“A história única cria estereótipos, e o problema com estereótipos não é que sejam mentiras, mas que eles sejam incompletos. Eles fazem uma história única tornar-se a única história”. Foi assim, para falar da importância de ver-se representado, que a novelista nigeriana Chimamanda Ngozi Adichie fez seu debut no TED Talks, uma organização sem fins lucrativos que abraça o lema ‘ideias que merecem ser compartilhadas, lá em 2009.
Você deve estar se perguntando como este fato conecta-se com um portal de ressonância da cultura de rua, por si só compreendida como criadora de sua própria representatividade? Não seria o rap em si uma ruptura? Talvez, mas não o é quando alimenta a história única. Que história o rap conta? Falo da ideia estereotipada do rap, aquilo que vem a mente quando se pronuncia o nome. Se rap é compromisso, também é complexidade.
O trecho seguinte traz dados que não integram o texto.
-- pv_equiv track=rewrite | github.com/a100kpm/daily_training | problem 0249.py | max_xor_duoelem
-- ===== SOURCE A (Python) =====
-- def max_xor_duoelem(List):
--     curr_max=max(List)
--     curr_max2=min(List)
--
--     lenn=len(List)
--     for i in range(lenn):
--         if List[i]!=curr_max and List[i]>curr_max2:
--             curr_max2=List[i]
--
--
--     return curr_max+curr_max2
-- ===== SOURCE B (Python) =====
-- def max_xor_duoelem(List):
--     m = max(List)
--     distinct = sorted(set(List))
--     second = distinct[-2] if len(distinct) > 1 else m
--     return m + second
-- ===== Notes on version B (the rewrite author's own statement) =====
-- stated objective: simpler
-- what changed: Replaces A's min-seeded running scan for the largest non-max value by deduplicating and sorting the distinct values and taking the second-to-last one.
import Mathlib
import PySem

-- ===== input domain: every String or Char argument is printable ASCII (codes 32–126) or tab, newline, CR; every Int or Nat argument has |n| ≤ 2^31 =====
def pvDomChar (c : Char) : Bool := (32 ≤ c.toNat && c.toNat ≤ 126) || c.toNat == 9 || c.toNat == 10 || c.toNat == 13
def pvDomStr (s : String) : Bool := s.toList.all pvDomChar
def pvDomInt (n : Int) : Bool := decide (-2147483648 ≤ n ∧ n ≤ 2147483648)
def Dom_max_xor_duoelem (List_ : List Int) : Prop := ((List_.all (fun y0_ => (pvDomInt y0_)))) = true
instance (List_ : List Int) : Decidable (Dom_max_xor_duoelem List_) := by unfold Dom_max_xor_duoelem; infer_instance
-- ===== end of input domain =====

-- B computes the same sum (max plus largest value below the max, or 2*max when all values
-- are equal) by sorting the distinct values and taking the second-to-last, instead of A's
-- min-seeded running scan; objective: simpler.

-- ===== PORT A =====
def max_xor_duoelem (List_ : List Int) : Int :=
  match PySem.List.max? List_ (fun x => x), PySem.List.min? List_ (fun x => x) with
  | some curr_max, some curr_min =>
    let lenn : Int := List_.length
    let curr_max2 := (PySem.List.pyRange 0 lenn 1).foldl
      (fun c2 i =>
        if PySem.List.pyGetD List_ i 0 ≠ curr_max ∧ PySem.List.pyGetD List_ i 0 > c2
        then PySem.List.pyGetD List_ i 0 else c2) curr_min
    curr_max + curr_max2
  | _, _ => 0    -- max/min of an empty list raises: excluded by Pre_

-- ===== PORT B =====
def max_xor_duoelem_alt (List_ : List Int) : Int :=
  match PySem.List.max? List_ (fun x => x) with
  | some m =>
    let distinct := PySem.List.sorted (PySem.Set.ofList List_) (fun x => x) false
    let second := if distinct.length > 1 then PySem.List.pyGetD distinct (-2) 0 else m
    m + second
  | none => 0    -- max of an empty list raises: excluded by Pre_

-- ===== PRECONDITION & SPEC =====
-- A raises ValueError on the empty list (max([])); excluded.
def Pre_max_xor_duoelem (List_ : List Int) : Prop := List_ ≠ []
instance (List_ : List Int) : Decidable (Pre_max_xor_duoelem List_) := by unfold Pre_max_xor_duoelem; infer_instance
def pvWitness_max_xor_duoelem : List Int := [3, 1, 3, 2]

def Spec_max_xor_duoelem (List_ : List Int) (out : Int) : Prop := out = max_xor_duoelem_alt List_
instance (List_ : List Int) (out : Int) : Decidable (Spec_max_xor_duoelem List_ out) := by unfold Spec_max_xor_duoelem; infer_instance

-- ===== CLAIM (what is proved, stated in full; the proofs are below) =====
def Claim_equal_max_xor_duoelem : Prop := ∀ (List_ : List Int), Dom_max_xor_duoelem List_ → Pre_max_xor_duoelem List_ → Spec_max_xor_duoelem List_ (max_xor_duoelem List_)

-- ===== LEMMAS AND PROOFS =====
theorem last_ub (l : List Int) (h : l.Pairwise (· < ·)) (hne : l ≠ []) :
    ∀ y ∈ l, y ≤ l.getLast hne := by
  induction l with
  | nil => simp at hne
  | cons a t ih =>
    intro y hy
    cases t with
    | nil => simp at hy; simp [hy]
    | cons b r =>
      rw [List.getLast_cons (by simp)]
      rcases List.mem_cons.mp hy with rfl | hyt
      · exact le_trans (le_of_lt ((List.pairwise_cons.mp h).1 b (by simp)))
          (ih (List.pairwise_cons.mp h).2 (by simp) b (by simp))
      · exact ih (List.pairwise_cons.mp h).2 (by simp) y hyt

theorem foldA_filter (M : Int) : ∀ (l : List Int) (c : Int),
    l.foldl (fun c2 v => if v ≠ M ∧ v > c2 then v else c2) c
      = (l.filter (fun v => decide (v ≠ M))).foldl max c := by
  intro l
  induction l with
  | nil => intro c; rfl
  | cons a t ih =>
    intro c
    by_cases ha : a = M
    · simp only [List.foldl_cons, List.filter_cons, ha]
      rw [if_neg (by simp), if_neg (by simp)]
      exact ih c
    · have hfil : (a :: t).filter (fun v => decide (v ≠ M)) = a :: t.filter (fun v => decide (v ≠ M)) := by
        simp [ha]
      rw [hfil]
      simp only [List.foldl_cons]
      rw [ih]
      congr 1
      by_cases hgt : a > c
      · rw [if_pos ⟨ha, hgt⟩]; omega
      · rw [if_neg (by tauto)]; omega

theorem main (List_ : List Int) (h : List_ ≠ []) :
    max_xor_duoelem List_ = max_xor_duoelem_alt List_ := by
  obtain ⟨x, t, rfl⟩ := List.exists_cons_of_ne_nil h
  have hMmem : (t.foldl max x) ∈ x :: t := by
    rcases PySem.List.foldl_max_mem t x with h' | h'
    · rw [h']; exact List.mem_cons_self
    · exact List.mem_cons_of_mem _ h'
  have hMub : ∀ y ∈ x :: t, y ≤ t.foldl max x := by
    intro y hy
    rcases List.mem_cons.mp hy with rfl | hyt
    · exact (PySem.List.le_foldl_max t y).1
    · exact (PySem.List.le_foldl_max t x).2 y hyt
  have hmnmem : (t.foldl min x) ∈ x :: t := by
    rcases PySem.List.foldl_min_mem t x with h' | h'
    · rw [h']; exact List.mem_cons_self
    · exact List.mem_cons_of_mem _ h'
  have hmnlb : ∀ y ∈ x :: t, t.foldl min x ≤ y := by
    intro y hy
    rcases List.mem_cons.mp hy with rfl | hyt
    · exact (PySem.List.foldl_min_le t y).1
    · exact (PySem.List.foldl_min_le t x).2 y hyt
  rw [max_xor_duoelem, max_xor_duoelem_alt, PySem.List.max?_id_cons, PySem.List.min?_id_cons]
  simp only
  rw [PySem.List.foldl_pyRange_zero_pyGetD' (x :: t) 0
    (fun c2 v => if v ≠ t.foldl max x ∧ v > c2 then v else c2) (t.foldl min x)]
  rw [foldA_filter]
  generalize hM : t.foldl max x = M at *
  generalize hmn : t.foldl min x = mn at *
  -- B-side facts about distinct
  have hperm := PySem.List.sorted_perm (PySem.Set.ofList (x :: t)) (fun y => y) false
  have hpw := PySem.List.sorted_ofList_pairwise_lt (xs := x :: t)
  set d := PySem.List.sorted (PySem.Set.ofList (x :: t)) (fun y => y) false with hd
  have hmem : ∀ z, z ∈ d ↔ z ∈ x :: t := by
    intro z; rw [hperm.mem_iff, PySem.Set.mem_ofList]
  have hnd : d.Nodup := hperm.symm.nodup (PySem.Set.nodup_ofList _)
  -- the filtered list on A's side
  set fl := (x :: t).filter (fun v => decide (v ≠ M)) with hfl
  have hflmem : ∀ z, z ∈ fl ↔ z ∈ x :: t ∧ z ≠ M := by
    intro z; simp [hfl, List.mem_filter]
  have hFub : ∀ y ∈ fl, y ≤ fl.foldl max mn := (PySem.List.le_foldl_max fl mn).2
  have hFlow : mn ≤ fl.foldl max mn := (PySem.List.le_foldl_max fl mn).1
  by_cases hall : ∀ y ∈ x :: t, y = M
  · -- all elements equal the max
    have hdall : ∀ z ∈ d, z = M := fun z hz => hall z ((hmem z).mp hz)
    have hdone : d = [M] := by
      match hdM : d with
      | [] => exact absurd ((hmem M).mpr hMmem) (by simp)
      | [a] => rw [hdall a (by simp)]
      | a :: b :: r =>
        have ha : a = M := hdall a (by simp)
        have hb : b = M := hdall b (by simp)
        have := (List.pairwise_cons.mp hpw).1 b (by simp)
        omega
    have hflnil : fl = [] := by
      rw [hfl, List.filter_eq_nil_iff]
      intro a ha; simpa using hall a ha
    rw [hflnil, hdone]
    simp only [List.foldl_nil, List.length_singleton]
    rw [if_neg (by omega)]
    have := hall mn hmnmem
    omega
  · push Not at hall
    obtain ⟨v, hvmem, hvne⟩ := hall
    -- d = ys ++ [z] with z = M
    rcases List.eq_nil_or_concat d with hnil | ⟨ys, z, hcat⟩
    · exact absurd ((hmem M).mpr hMmem) (by simp [hnil])
    rw [List.concat_eq_append] at hcat
    have hpw2 := hcat ▸ hpw
    have hys_lt : ∀ y ∈ ys, y < z := by
      intro y hy
      have := (List.pairwise_append.mp hpw2).2.2
      exact this y hy z (by simp)
    have hzM : z = M := by
      have hz_le : z ≤ M := hMub z ((hmem z).mp (by simp [hcat]))
      have hM_le : M ≤ z := by
        have hMd : M ∈ d := (hmem M).mpr hMmem
        rw [hcat] at hMd
        rcases List.mem_append.mp hMd with hMy | hMz
        · exact le_of_lt (hys_lt M hMy)
        · simp at hMz; omega
      omega
    have hysne : ys ≠ [] := by
      have hvd : v ∈ d := (hmem v).mpr hvmem
      rw [hcat] at hvd
      rcases List.mem_append.mp hvd with hvy | hvz
      · exact List.ne_nil_of_mem hvy
      · simp at hvz; omega
    -- B's second = last of ys
    have hlen : d.length = ys.length + 1 := by rw [hcat]; simp
    have hys_pos : 0 < ys.length := List.length_pos_iff.mpr hysne
    rw [if_pos (by omega)]
    have hget : PySem.List.pyGetD d (-2) 0 = d[d.length - 2] := by
      rw [PySem.List.pyGetD_neg_ofNat d 2 0 (by omega) (by omega)]
    have hidx : d[d.length - 2]'(by omega) = ys.getLast hysne := by
      rw [List.getLast_eq_getElem]
      simp only [hcat, List.length_append, List.length_singleton]
      have h2 : ys.length + 1 - 2 = ys.length - 1 := by omega
      simp only [h2]
      exact List.getElem_append_left (by omega)
    set g := ys.getLast hysne with hg
    have hgys : g ∈ ys := List.getLast_mem hysne
    have hys_ub : ∀ y ∈ ys, y ≤ g :=
      last_ub ys (List.pairwise_append.mp hpw2).1 hysne
    have hysmem : ∀ y, y ∈ ys ↔ y ∈ x :: t ∧ y ≠ M := by
      intro y
      constructor
      · intro hy
        refine ⟨(hmem y).mp (by simp [hcat, hy]), ?_⟩
        have := hys_lt y hy; omega
      · rintro ⟨hyL, hyne⟩
        have : y ∈ d := (hmem y).mpr hyL
        rw [hcat] at this
        rcases List.mem_append.mp this with h' | h'
        · exact h'
        · simp at h'; omega
    -- F = g
    have hmnne : mn ≠ M := by
      have h1 : mn ≤ v := hmnlb v hvmem
      have h2 : v ≤ M := hMub v hvmem
      omega
    have hFin : fl.foldl max mn ∈ x :: t ∧ fl.foldl max mn ≠ M := by
      rcases PySem.List.foldl_max_mem fl mn with h' | h'
      · rw [h']; exact ⟨hmnmem, hmnne⟩
      · exact (hflmem _).mp h'
    have hF_le_g : fl.foldl max mn ≤ g := hys_ub _ ((hysmem _).mpr hFin)
    have hg_le_F : g ≤ fl.foldl max mn := by
      apply hFub
      exact (hflmem g).mpr ((hysmem g).mp hgys)
    rw [hget, hidx]
    omega

-- ===== VERDICT (by name: the statement is the Claim_ definition above) =====
theorem max_xor_duoelem_spec : Claim_equal_max_xor_duoelem := by
  intro List_ _ hpre
  unfold Spec_max_xor_duoelem
  exact main List_ hpre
Deveria parecer óbvia a diversidade e extensão do Rap, ao menos diante da abertura cultural e de uma fase tão well-produced do gênero. Mas não foi com esses mesmo olhos (e ouvidos) que alguns receberam o lançamento do álbum “Boogie Naipe”, por Mano Brown, na última sexta-feira (9). Boa parte da crítica fio direcionada a uma suposta mudança de estilo do rapper que dá cara e voz a um dos grupos mais importantes da cena paulista, o Racionais. Isto por que o álbum recebe doses de influência do Funk Clássico e R&B, além de contar a tutela de Leon Ware, parceiro de Marvin Gaye, e de participações especiais como Seu Jorge, Max de Castro, Wilson Simoninha, Heldon e outros, como já noticiado aqui neste canal (clique aqui para acessar a matéria).
Por que será que o Rap, o Hip Hop e toda a relevância da cultura de rua continuam subjugadas à essa narrativa única que só decodifica seu lado historicamente marginalizado? Ao que Adichie responde: “É assim que você cria uma história única. Mostre às pessoas uma única coisa, como sendo uma coisa única, por diversas vezes, é será isto o que a coisa se tornará”, analisa. Quem ja foi confrontado com a afirmação de que aquele(a) que escuta Rap é bandido, marginal, vagabundo e por aí vai (ladeira abaixo), sabe bem do que estou falando.
O mesmo acontece quando nossas mulheres incríveis tornam-se parte ativa e estruturante desta cultura, quantas histórias únicas tem elas que vencer? Está aí o feminismo de Karol Conka, Flora Mattos, Tássia Reis, Lívia Cruz e tantas tantas outras descendo pela garganta apertada do conservadorismo. Isso sem falar de Rico Dalasam e Mc Luana Hansen, para elencar apenas dois, que levantam a bandeira da ruptura de gênero no rap.
Comece a história contando que o rap emerge nas periferias e não destacando seu poder criativo, estará criado o esteriótipo, a história única. Diga que as letras falam de crimes e não de militância e resistência, e continuaremos alimentando a mesma narrativa incompleta, portanto desonesta, do que é este movimento.